Does there exist any surjective group homomorphism from $(\mathbb R^* , .)$ onto $(\mathbb Q^* , .)$?

Suppose that $f:\Bbb{R}^*\to\Bbb{Q}^*$ is a such homomorphism. Then we have some $x$ such that $f(x)=2$. Now take a cube root $\sqrt[3]{x}$ of $x$, which always exists in $\mathbb{R}^*$. Then $(f(\sqrt[3]{x}))^3 = f(x) = 2$, i.e. $f(\sqrt[3]{x})$ is a cube root of $2$. But $2$ has no cube root in $\mathbb{Q}^*$, so this is a contradiction.

Let me add a more abstract view to the concrete arguments already given.

Recall that a group $(G,\cdot)$ is called divisible if for each $a\in G$, positive integer $n$, the equation $X^n = a$ has a solution.

(The terminology makes more sense in additive notation where it means $nX=a$ has a solution; that is, one can 'divide the $a$ into $n$ equal parts.')

Now observe:

• the homomorphic image of a divisible group is divisible.
• the only divisible subgroup of $(\mathbb{Q}^{\ast}, \cdot)$ is the trivial one.
• the (sub)group $(\mathbb{R}_+^{\ast}, \cdot)$ is divisible.

Thus, the image of $(\mathbb{R}_+^{\ast}, \cdot)$ under every homorphism $\varphi$ from $(\mathbb{R}^{\ast}, \cdot)$ to $(\mathbb{Q}^{\ast}, \cdot)$ must be trivial.

Now, for $x$ negative we have that $x^2$ is positive and thus $\varphi(x)^2=\varphi(x^2)= 1$. Thus, $\varphi(x)$ is $\pm 1$. (Also see another answer for this.)
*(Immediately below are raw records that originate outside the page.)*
theorem pv_grp_of_not_mem (g : Int) (es : List (Int × Int × String)) (h : g ∉ pvGids es) :
    pvGrp g es = [] := by
  rw [pvGrp, List.filter_eq_nil_iff]
  intro e he hbe
  exact h ((pv_mem_gids es g).mpr (by
    have : e.2.1 = g := by simpa using hbe
    exact this ▸ List.mem_map_of_mem he))

theorem pv_outerA (gl : List (Int × List (Int × Int × String))) :
    ∀ (sp : PySem.Dict Int (List (Int × Int))),
    (sp.items.map Prod.fst).Nodup → (∀ p ∈ gl, sp.contains p.1 = false) →
    (gl.map Prod.fst).Nodup → (∀ p ∈ gl, ∀ e ∈ p.2, e.2.1 = p.1) →
    (gl.foldl (fun sp p => (p.2.foldl pvInnerA (sp, none)).1) sp).items
      = sp.items ++ gl.filterMap (fun p =>
          if (p.2.foldl pvStepG ([], none)).1 = [] then none
          else some (p.1, (p.2.foldl pvStepG ([], none)).1)) := by
  induction gl with
  | nil => intro sp _ _ _ _; simp
  | cons p gl ih =>
    intro sp hnd hfresh hkeys hgrp
    simp only [List.foldl_cons, List.filterMap_cons]
    have hg : ∀ e ∈ p.2, e.2.1 = p.1 := hgrp p (by simp)
    have h1 : (p.2.foldl pvInnerA (sp, none)).1 = pvMrg sp p.1 (p.2.foldl pvStepG ([], none)).1 := by
      rw [pv_innerA p.1 p.2 hg sp none]
    have hfp : sp.contains p.1 = false := hfresh p (by simp)
    have hitems := pv_mrg_items sp p.1 (p.2.foldl pvStepG ([], none)).1 hnd hfp
    have hkeys_tail : (gl.map Prod.fst).Nodup := by
      simp only [List.map_cons, List.nodup_cons] at hkeys
      exact hkeys.2
    have hp_not : p.1 ∉ gl.map Prod.fst := by
      simp only [List.map_cons, List.nodup_cons] at hkeys
      exact hkeys.1
    have hgrp_tail : ∀ q ∈ gl, ∀ e ∈ q.2, e.2.1 = q.1 := fun q hq => hgrp q (by simp [hq])
    by_cases hA : (p.2.foldl pvStepG ([], none)).1 = []
    · have hsp' : (pvMrg sp p.1 (p.2.foldl pvStepG ([], none)).1).items = sp.items := by
        rw [hitems, if_pos hA]
      have hkk : (pvMrg sp p.1 (p.2.foldl pvStepG ([], none)).1).keys = sp.keys := by
        unfold PySem.Dict.keys
        rw [hsp']
      have hfresh' : ∀ q ∈ gl, (pvMrg sp p.1 (p.2.foldl pvStepG ([], none)).1).contains q.1 = false := by
        intro q hq
        rw [PySem.Dict.contains_eq_decide_mem_keys, hkk, ← PySem.Dict.contains_eq_decide_mem_keys]
        exact hfresh q (by simp [hq])
      rw [h1, ih _ (by rw [hsp']; exact hnd) hfresh' hkeys_tail hgrp_tail, hsp', if_pos hA]
    · have hsp' : (pvMrg sp p.1 (p.2.foldl pvStepG ([], none)).1).items
          = sp.items ++ [(p.1, (p.2.foldl pvStepG ([], none)).1)] := by
        rw [hitems, if_neg hA]
      have hnmem : p.1 ∉ sp.items.map Prod.fst := by
        intro hmem
        have : sp.contains p.1 = true := by
          rw [PySem.Dict.contains_eq_decide_mem_keys]
          simp only [PySem.Dict.keys]
          simpa using hmem
        rw [hfp] at this
        exact Bool.false_ne_true this
      have hnd' : ((pvMrg sp p.1 (p.2.foldl pvStepG ([], none)).1).items.map Prod.fst).Nodup := by
        rw [hsp']
        simp only [List.map_append, List.map_cons, List.map_nil]
        refine List.Nodup.append hnd (by simp) ?_
        intro a ha hb
        simp at hb
        subst hb
        exact hnmem ha
      have hfresh' : ∀ q ∈ gl, (pvMrg sp p.1 (p.2.foldl pvStepG ([], none)).1).contains q.1 = false := by
        intro q hq
        rw [PySem.Dict.contains_eq_decide_mem_keys]
        simp only [PySem.Dict.keys, hsp']
        have hq1 : q.1 ∉ sp.keys := by
          have := hfresh q (by simp [hq])
          rw [PySem.Dict.contains_eq_decide_mem_keys] at this
          simpa using this
        have hq2 : q.1 ≠ p.1 := by
          intro hqp
          exact hp_not (hqp ▸ List.mem_map_of_mem hq)
        simp only [PySem.Dict.keys] at hq1
        simp [hq1, hq2]
      rw [h1, ih _ hnd' hfresh' hkeys_tail hgrp_tail, hsp', if_neg hA]
      simp

theorem pv_ebg_items (events : List (Int × Int × String)) :
    (events.foldl (fun d e => d.modify e.2.1 [] (fun l => l ++ [e])) PySem.Dict.empty).items
      = (pvGids events).map (fun g => (g, pvGrp g events)) := by
  induction events using List.reverseRecOn with
  | nil => rfl
  | append_singleton es e ih =>
    rw [List.foldl_append, List.foldl_cons, List.foldl_nil]
    set d := es.foldl (fun d e => d.modify e.2.1 [] (fun l => l ++ [e])) PySem.Dict.empty with hd
    have hnd : (pvGids es).Nodup := pv_nodup_gids es
    have hcont := pv_contains_of_items_map _ _ _ ih e.2.1
    by_cases hm : e.2.1 ∈ pvGids es
    · have hgd : d.getD e.2.1 [] = pvGrp e.2.1 es := pv_getD_of_items_map _ _ _ ih hnd hm []
      simp only [PySem.Dict.modify, hgd]
      rw [PySem.Dict.items_insert_of_contains _ _ (by rw [hcont]; simpa using hm), ih, pv_updMap,
        pv_gids_append, if_pos hm]
      refine pv_map_if _ _ _ _ _ ?_ ?_
      · rw [pv_grp_append, if_pos rfl]
      · intro g hg
        rw [pv_grp_append, if_neg (fun h => hg h.symm)]
        simp
    · have hgd : d.getD e.2.1 [] = [] := PySem.Dict.getD_of_not_contains _ [] (by rw [hcont]; simpa using hm)
      simp only [PySem.Dict.modify, hgd]
      rw [PySem.Dict.items_insert_of_not_contains _ _ (by rw [hcont]; simpa using hm), ih,
        pv_gids_append, if_neg hm, List.map_append]
      congr 1
      · apply List.map_congr_left
        intro g hg
        have hne : e.2.1 ≠ g := fun h => hm (h ▸ hg)
        rw [pv_grp_append, if_neg hne]
        simp
      · rw [List.map_cons, List.map_nil]
        have : pvGrp e.2.1 (es ++ [e]) = [e] := by
          rw [pv_grp_append, if_pos rfl, pv_grp_of_not_mem e.2.1 es hm]
          rfl
        simp [this]

-- B's recursive pairing computes exactly the accumulator of the abstract per-guard scan
theorem pv_spansB_eq_stepG (evs : List (Int × Int × String)) :
    ∀ last : Option Int, pvSpansB last evs = (evs.foldl pvStepG ([], last)).1 := by
  induction evs with
  | nil => intro last; rfl
  | cons e rest ih =>
    intro last
    by_cases hev : e.2.2 = "start" ∨ e.2.2 = "awake"
    · have hstep : pvStepG ([], last) e
          = ((match last with
              | some l => if l ≠ 0 then [(l, e.1)] else []
              | none => []), none) := by
        simp only [pvStepG, hev, if_true]
        cases last with
        | none => rfl
        | some t => by_cases ht : t = 0 <;> simp [ht]
      simp only [pvSpansB]
      rw [if_pos hev, List.foldl_cons, hstep,
        pv_stepG_pre rest _ none, ih none]
    · simp only [pvSpansB]
      rw [if_neg hev, List.foldl_cons]
      have hstep : pvStepG ([], last) e = ([], some e.1) := by
        simp [pvStepG, hev]
      rw [hstep, ih (some e.1)]

-- B's result-building loop is the filterMap over guard ids
theorem pv_foldB_filterMap (gs : List Int) (F : Int → List (Int × Int)) :
    ∀ acc : List (Int × List (Int × Int)),
    gs.foldl (fun result g => if F g = [] then result else result ++ [(g, F g)]) acc
      = acc ++ gs.filterMap (fun g => if F g = [] then none else some (g, F g)) := by
  induction gs with
  | nil => intro acc; simp
  | cons g gs ih =>
    intro acc
    by_cases h : F g = [] <;> simp [h, ih]

-- ===== VERDICT (by name: the statement is the Claim_ definition above) =====
theorem get_sleep_spans_spec : Claim_equal_get_sleep_spans := by
  intro events _
  unfold Spec_get_sleep_spans get_sleep_spans get_sleep_spans_alt
  simp only []
  have hkeys : (((pvGids events).map (fun g => (g, pvGrp g events))).map Prod.fst).Nodup := by
    have hcomp : ((Prod.fst : Int × List (Int × Int × String) → Int) ∘ fun g => (g, pvGrp g events)) = id := rfl
    rw [List.map_map, hcomp, List.map_id]
    exact pv_nodup_gids events
  have hgrp : ∀ p ∈ (pvGids events).map (fun g => (g, pvGrp g events)), ∀ e ∈ p.2, e.2.1 = p.1 := by
    intro p hp e he
    rcases List.mem_map.mp hp with ⟨g, _, rfl⟩
    have := List.of_mem_filter he
    simpa using this
  have hB : PySem.Set.ofList (events.map (fun e => e.2.1)) = pvGids events := rfl
  rw [hB, pv_ebg_items events,
    pv_outerA _ PySem.Dict.empty List.nodup_nil (by intro p _; rfl) hkeys hgrp,
    List.filterMap_map,
    pv_foldB_filterMap (pvGids events)
      (fun g => pvSpansB none (events.filter (fun e => e.2.1 == g))) []]
  simp only [List.nil_append]
  apply List.filterMap_congr
  intro g _
  rw [pv_spansB_eq_stepG]
  rfl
Assume there are two negative number $x,y$ such that $\varphi(x) \neq \varphi (y)$, then $1= \varphi(xy) = \varphi(x)\varphi(y) = -1$, a contradiction.

Thus either all negative numbers have image $1$ or all negative number have image $-1$.

It follows that the only two homomorphism there could be are $x \mapsto 1$ and $x \mapsto \operatorname{sign}{(x)}$.

Both are indeed homomorphisms, yet neither is surjective.

$f(-1)^2=f(1)$ implies that $f(-1)=1$ or $f(-1)=-1$. Suppose $f(-1)=1$. Let $x>0$, $f(x)=f(\sqrt x)^2$. Implies that $f(x)$ is a square, $f(-x)=f(-1)f(x)>0$. Impossible. Since $f$ is surjective.

Suppose $f(-1)=-1, f(-x)=-f(\sqrt x)^2$ and $f(x)=f(\sqrt x)^2$ this implies that $f$ is not surjective since $1/2$ is not in the image: it is positive but not the square of a rational.